Instructions to follow: Go through the listing and pick out each line with the word "over" in it.

Task inputs:

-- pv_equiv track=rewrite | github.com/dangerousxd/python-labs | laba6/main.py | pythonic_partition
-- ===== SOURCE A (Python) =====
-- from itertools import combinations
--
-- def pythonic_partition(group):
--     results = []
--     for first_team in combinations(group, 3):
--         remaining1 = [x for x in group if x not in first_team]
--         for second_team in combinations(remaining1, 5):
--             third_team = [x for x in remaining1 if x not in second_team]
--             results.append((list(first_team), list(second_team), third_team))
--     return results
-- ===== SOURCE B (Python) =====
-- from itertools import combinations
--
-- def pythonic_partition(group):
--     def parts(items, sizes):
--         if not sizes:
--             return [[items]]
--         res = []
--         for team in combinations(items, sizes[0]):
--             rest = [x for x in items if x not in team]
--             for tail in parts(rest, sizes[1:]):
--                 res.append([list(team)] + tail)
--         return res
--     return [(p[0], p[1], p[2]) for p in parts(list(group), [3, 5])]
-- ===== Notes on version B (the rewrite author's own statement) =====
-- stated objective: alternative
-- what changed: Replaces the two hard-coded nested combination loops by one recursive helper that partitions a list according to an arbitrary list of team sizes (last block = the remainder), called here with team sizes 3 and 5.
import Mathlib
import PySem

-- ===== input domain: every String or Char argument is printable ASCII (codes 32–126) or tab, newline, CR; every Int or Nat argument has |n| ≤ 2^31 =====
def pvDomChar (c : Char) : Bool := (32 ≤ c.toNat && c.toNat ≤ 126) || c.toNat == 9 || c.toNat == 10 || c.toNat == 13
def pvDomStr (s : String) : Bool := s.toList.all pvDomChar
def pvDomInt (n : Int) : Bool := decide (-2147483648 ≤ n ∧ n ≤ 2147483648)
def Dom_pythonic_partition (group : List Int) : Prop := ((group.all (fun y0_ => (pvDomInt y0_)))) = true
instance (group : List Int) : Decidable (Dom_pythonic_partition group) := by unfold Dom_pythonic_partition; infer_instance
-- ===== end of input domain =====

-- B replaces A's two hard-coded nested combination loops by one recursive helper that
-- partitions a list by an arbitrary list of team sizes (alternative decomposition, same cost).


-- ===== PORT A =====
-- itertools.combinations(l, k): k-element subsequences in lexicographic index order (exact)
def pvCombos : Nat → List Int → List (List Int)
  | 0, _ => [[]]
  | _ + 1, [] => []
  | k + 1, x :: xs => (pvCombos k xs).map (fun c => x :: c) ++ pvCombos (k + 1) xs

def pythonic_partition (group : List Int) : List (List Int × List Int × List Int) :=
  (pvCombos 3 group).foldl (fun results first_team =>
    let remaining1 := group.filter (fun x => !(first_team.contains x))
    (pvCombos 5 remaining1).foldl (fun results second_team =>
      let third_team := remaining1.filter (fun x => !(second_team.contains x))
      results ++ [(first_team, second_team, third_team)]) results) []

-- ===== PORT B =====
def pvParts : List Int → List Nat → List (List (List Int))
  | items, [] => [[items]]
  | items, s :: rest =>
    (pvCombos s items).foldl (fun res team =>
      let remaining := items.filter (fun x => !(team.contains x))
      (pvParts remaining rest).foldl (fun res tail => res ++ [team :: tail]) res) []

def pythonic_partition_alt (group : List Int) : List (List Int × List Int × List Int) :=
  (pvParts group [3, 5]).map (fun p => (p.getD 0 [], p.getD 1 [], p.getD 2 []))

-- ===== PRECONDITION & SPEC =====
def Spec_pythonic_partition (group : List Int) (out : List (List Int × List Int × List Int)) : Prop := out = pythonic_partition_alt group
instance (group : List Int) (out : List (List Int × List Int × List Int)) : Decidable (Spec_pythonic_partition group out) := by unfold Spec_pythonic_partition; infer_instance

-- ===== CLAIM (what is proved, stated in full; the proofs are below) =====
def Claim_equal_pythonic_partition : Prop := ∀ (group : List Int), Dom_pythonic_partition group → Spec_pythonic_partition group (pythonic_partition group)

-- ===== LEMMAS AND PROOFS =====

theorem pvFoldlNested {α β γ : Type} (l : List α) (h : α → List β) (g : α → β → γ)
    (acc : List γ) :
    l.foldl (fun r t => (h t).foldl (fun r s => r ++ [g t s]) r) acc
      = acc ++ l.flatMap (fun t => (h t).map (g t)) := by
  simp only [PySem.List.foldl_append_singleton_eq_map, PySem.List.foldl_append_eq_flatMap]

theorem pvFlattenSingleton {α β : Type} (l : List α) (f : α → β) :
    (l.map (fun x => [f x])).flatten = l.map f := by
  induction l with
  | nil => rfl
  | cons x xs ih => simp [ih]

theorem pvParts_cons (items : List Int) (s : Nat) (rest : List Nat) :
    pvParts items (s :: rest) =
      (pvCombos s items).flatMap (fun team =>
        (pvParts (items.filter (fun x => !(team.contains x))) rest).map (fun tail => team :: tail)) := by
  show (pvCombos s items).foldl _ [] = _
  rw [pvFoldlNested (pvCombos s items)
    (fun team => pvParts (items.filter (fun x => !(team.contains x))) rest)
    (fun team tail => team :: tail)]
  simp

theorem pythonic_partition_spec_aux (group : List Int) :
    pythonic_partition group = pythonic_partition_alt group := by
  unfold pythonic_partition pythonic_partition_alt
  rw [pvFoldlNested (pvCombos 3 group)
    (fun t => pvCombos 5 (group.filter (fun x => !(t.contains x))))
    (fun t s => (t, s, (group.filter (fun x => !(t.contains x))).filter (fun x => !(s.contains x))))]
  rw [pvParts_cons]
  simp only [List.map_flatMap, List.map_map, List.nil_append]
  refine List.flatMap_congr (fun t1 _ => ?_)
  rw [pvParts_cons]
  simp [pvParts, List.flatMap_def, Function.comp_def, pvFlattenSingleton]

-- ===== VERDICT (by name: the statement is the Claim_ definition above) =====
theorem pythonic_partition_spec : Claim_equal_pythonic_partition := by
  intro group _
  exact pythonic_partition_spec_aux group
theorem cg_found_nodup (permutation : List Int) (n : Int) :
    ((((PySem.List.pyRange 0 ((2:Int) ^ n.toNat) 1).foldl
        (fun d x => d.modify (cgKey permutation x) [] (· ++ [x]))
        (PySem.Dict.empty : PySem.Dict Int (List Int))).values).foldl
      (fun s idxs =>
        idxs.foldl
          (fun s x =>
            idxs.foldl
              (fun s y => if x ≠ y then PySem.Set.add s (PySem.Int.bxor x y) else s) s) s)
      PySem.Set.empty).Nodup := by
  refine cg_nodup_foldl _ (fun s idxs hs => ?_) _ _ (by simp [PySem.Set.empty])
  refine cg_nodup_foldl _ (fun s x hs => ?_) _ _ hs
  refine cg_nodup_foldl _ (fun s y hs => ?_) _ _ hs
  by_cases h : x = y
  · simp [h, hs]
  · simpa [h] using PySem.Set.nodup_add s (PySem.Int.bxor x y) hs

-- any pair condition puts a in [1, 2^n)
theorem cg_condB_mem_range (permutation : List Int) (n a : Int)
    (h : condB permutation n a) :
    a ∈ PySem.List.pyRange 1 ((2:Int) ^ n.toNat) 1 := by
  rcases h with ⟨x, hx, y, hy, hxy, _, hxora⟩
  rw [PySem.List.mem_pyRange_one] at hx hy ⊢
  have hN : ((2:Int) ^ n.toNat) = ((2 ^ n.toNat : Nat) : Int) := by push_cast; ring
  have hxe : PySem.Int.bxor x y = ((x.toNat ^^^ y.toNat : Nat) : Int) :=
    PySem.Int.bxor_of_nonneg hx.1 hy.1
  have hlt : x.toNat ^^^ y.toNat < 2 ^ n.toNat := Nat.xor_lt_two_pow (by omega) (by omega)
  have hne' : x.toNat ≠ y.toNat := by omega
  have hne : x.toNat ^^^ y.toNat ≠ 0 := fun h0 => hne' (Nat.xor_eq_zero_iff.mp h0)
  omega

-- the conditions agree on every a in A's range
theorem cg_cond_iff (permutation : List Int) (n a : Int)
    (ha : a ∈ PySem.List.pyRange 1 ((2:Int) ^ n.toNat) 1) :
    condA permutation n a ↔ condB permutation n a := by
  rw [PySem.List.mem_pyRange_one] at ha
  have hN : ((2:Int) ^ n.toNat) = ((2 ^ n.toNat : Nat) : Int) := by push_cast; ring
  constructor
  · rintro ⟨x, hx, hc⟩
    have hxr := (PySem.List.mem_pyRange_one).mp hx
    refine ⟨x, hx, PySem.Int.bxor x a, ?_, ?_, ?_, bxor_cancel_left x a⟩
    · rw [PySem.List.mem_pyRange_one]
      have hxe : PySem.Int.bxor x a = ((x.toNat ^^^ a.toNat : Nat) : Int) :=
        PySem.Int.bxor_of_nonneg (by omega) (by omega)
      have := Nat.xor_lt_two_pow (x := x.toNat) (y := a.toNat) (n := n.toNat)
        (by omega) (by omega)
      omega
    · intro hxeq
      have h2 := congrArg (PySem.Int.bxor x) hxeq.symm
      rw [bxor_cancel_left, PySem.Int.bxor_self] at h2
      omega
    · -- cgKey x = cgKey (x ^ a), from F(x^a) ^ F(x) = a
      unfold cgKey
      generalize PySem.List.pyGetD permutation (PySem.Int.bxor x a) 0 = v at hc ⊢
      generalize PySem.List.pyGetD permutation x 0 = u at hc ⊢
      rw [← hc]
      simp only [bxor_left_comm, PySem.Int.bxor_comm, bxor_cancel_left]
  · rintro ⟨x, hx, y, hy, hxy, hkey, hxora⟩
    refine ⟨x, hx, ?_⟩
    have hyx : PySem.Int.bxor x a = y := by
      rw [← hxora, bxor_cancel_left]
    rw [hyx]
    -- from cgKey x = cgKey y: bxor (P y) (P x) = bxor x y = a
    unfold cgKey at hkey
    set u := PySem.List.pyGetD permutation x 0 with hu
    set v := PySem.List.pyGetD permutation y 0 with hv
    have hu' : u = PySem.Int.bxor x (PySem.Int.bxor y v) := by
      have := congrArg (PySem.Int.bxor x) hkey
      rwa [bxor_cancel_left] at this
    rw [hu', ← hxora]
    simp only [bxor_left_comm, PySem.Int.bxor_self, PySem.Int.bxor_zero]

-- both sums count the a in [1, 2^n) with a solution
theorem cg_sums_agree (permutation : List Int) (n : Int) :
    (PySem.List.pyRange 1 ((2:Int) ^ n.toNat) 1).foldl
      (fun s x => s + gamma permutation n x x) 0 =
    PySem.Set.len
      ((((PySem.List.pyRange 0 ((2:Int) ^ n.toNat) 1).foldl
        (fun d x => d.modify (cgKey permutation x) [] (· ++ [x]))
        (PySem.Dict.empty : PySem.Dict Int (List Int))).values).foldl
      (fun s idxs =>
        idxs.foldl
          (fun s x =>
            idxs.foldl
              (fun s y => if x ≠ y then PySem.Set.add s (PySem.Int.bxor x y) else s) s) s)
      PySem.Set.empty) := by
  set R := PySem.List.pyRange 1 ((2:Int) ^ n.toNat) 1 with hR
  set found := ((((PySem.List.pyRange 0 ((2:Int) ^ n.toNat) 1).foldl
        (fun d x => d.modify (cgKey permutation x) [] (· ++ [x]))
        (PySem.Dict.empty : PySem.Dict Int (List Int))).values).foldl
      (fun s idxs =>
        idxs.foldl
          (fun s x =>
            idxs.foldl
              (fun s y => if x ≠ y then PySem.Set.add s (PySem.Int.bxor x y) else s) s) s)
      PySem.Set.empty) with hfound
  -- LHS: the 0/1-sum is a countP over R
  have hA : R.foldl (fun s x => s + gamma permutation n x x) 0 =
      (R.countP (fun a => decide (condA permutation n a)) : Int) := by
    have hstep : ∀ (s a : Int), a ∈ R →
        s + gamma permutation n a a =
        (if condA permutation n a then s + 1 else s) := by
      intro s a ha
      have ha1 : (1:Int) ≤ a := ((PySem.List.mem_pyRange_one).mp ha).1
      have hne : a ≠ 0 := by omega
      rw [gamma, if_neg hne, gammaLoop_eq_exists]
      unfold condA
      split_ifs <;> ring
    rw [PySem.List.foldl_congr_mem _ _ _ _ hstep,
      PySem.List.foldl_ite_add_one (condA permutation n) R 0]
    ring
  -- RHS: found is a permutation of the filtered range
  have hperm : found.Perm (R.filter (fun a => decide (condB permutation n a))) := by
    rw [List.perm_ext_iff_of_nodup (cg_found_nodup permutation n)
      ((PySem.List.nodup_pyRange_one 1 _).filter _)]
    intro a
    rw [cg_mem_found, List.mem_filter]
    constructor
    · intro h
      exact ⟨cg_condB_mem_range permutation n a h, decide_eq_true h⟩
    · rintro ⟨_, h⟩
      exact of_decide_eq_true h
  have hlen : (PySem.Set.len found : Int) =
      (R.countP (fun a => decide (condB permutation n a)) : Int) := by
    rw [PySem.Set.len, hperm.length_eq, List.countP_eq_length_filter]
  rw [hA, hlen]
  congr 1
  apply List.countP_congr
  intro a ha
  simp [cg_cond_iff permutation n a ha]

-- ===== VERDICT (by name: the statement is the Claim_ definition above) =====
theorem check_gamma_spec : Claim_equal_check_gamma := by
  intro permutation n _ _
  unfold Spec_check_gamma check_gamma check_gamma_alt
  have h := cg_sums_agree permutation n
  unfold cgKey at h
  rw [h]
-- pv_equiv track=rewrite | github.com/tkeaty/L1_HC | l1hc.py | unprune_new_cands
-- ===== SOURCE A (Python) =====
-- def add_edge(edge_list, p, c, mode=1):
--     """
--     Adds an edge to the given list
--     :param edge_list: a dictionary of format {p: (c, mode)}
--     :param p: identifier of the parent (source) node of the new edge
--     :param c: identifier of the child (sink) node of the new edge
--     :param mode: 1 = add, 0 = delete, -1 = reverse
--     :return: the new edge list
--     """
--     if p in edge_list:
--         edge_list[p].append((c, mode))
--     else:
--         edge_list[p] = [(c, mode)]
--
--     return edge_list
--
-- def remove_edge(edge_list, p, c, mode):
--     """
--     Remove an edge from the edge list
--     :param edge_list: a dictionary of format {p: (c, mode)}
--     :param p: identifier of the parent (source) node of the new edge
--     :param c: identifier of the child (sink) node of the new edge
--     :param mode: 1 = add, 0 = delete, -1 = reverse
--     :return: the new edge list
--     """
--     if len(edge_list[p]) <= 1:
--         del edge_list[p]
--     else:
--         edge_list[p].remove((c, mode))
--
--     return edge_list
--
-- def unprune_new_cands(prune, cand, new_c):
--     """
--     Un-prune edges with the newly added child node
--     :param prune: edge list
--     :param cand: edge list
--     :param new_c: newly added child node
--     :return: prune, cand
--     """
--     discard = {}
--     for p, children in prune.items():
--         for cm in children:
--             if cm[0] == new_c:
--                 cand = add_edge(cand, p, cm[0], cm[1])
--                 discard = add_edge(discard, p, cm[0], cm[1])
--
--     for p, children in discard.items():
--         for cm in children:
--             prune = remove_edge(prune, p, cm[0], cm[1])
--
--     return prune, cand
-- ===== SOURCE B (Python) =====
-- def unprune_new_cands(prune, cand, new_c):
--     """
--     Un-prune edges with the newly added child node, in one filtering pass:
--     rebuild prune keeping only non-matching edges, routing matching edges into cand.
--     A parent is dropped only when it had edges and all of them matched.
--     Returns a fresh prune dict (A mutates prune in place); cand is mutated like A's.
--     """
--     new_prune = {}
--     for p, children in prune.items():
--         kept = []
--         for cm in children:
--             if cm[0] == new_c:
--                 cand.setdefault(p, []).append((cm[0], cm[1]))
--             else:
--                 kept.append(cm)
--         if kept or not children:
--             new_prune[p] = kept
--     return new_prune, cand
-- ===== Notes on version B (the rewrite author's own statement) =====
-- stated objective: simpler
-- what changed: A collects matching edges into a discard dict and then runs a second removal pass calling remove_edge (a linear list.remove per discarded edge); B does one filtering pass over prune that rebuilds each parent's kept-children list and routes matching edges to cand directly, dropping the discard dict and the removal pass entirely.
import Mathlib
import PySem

Result for this exercise:
  -- LHS: the 0/1-sum is a countP over R
-- what changed: A collects matching edges into a discard dict and then runs a second removal pass calling remove_edge (a linear list.remove per discarded edge); B does one filtering pass over prune that rebuilds each parent's kept-children list and routes matching edges to cand directly, dropping the discard dict and the removal pass entirely.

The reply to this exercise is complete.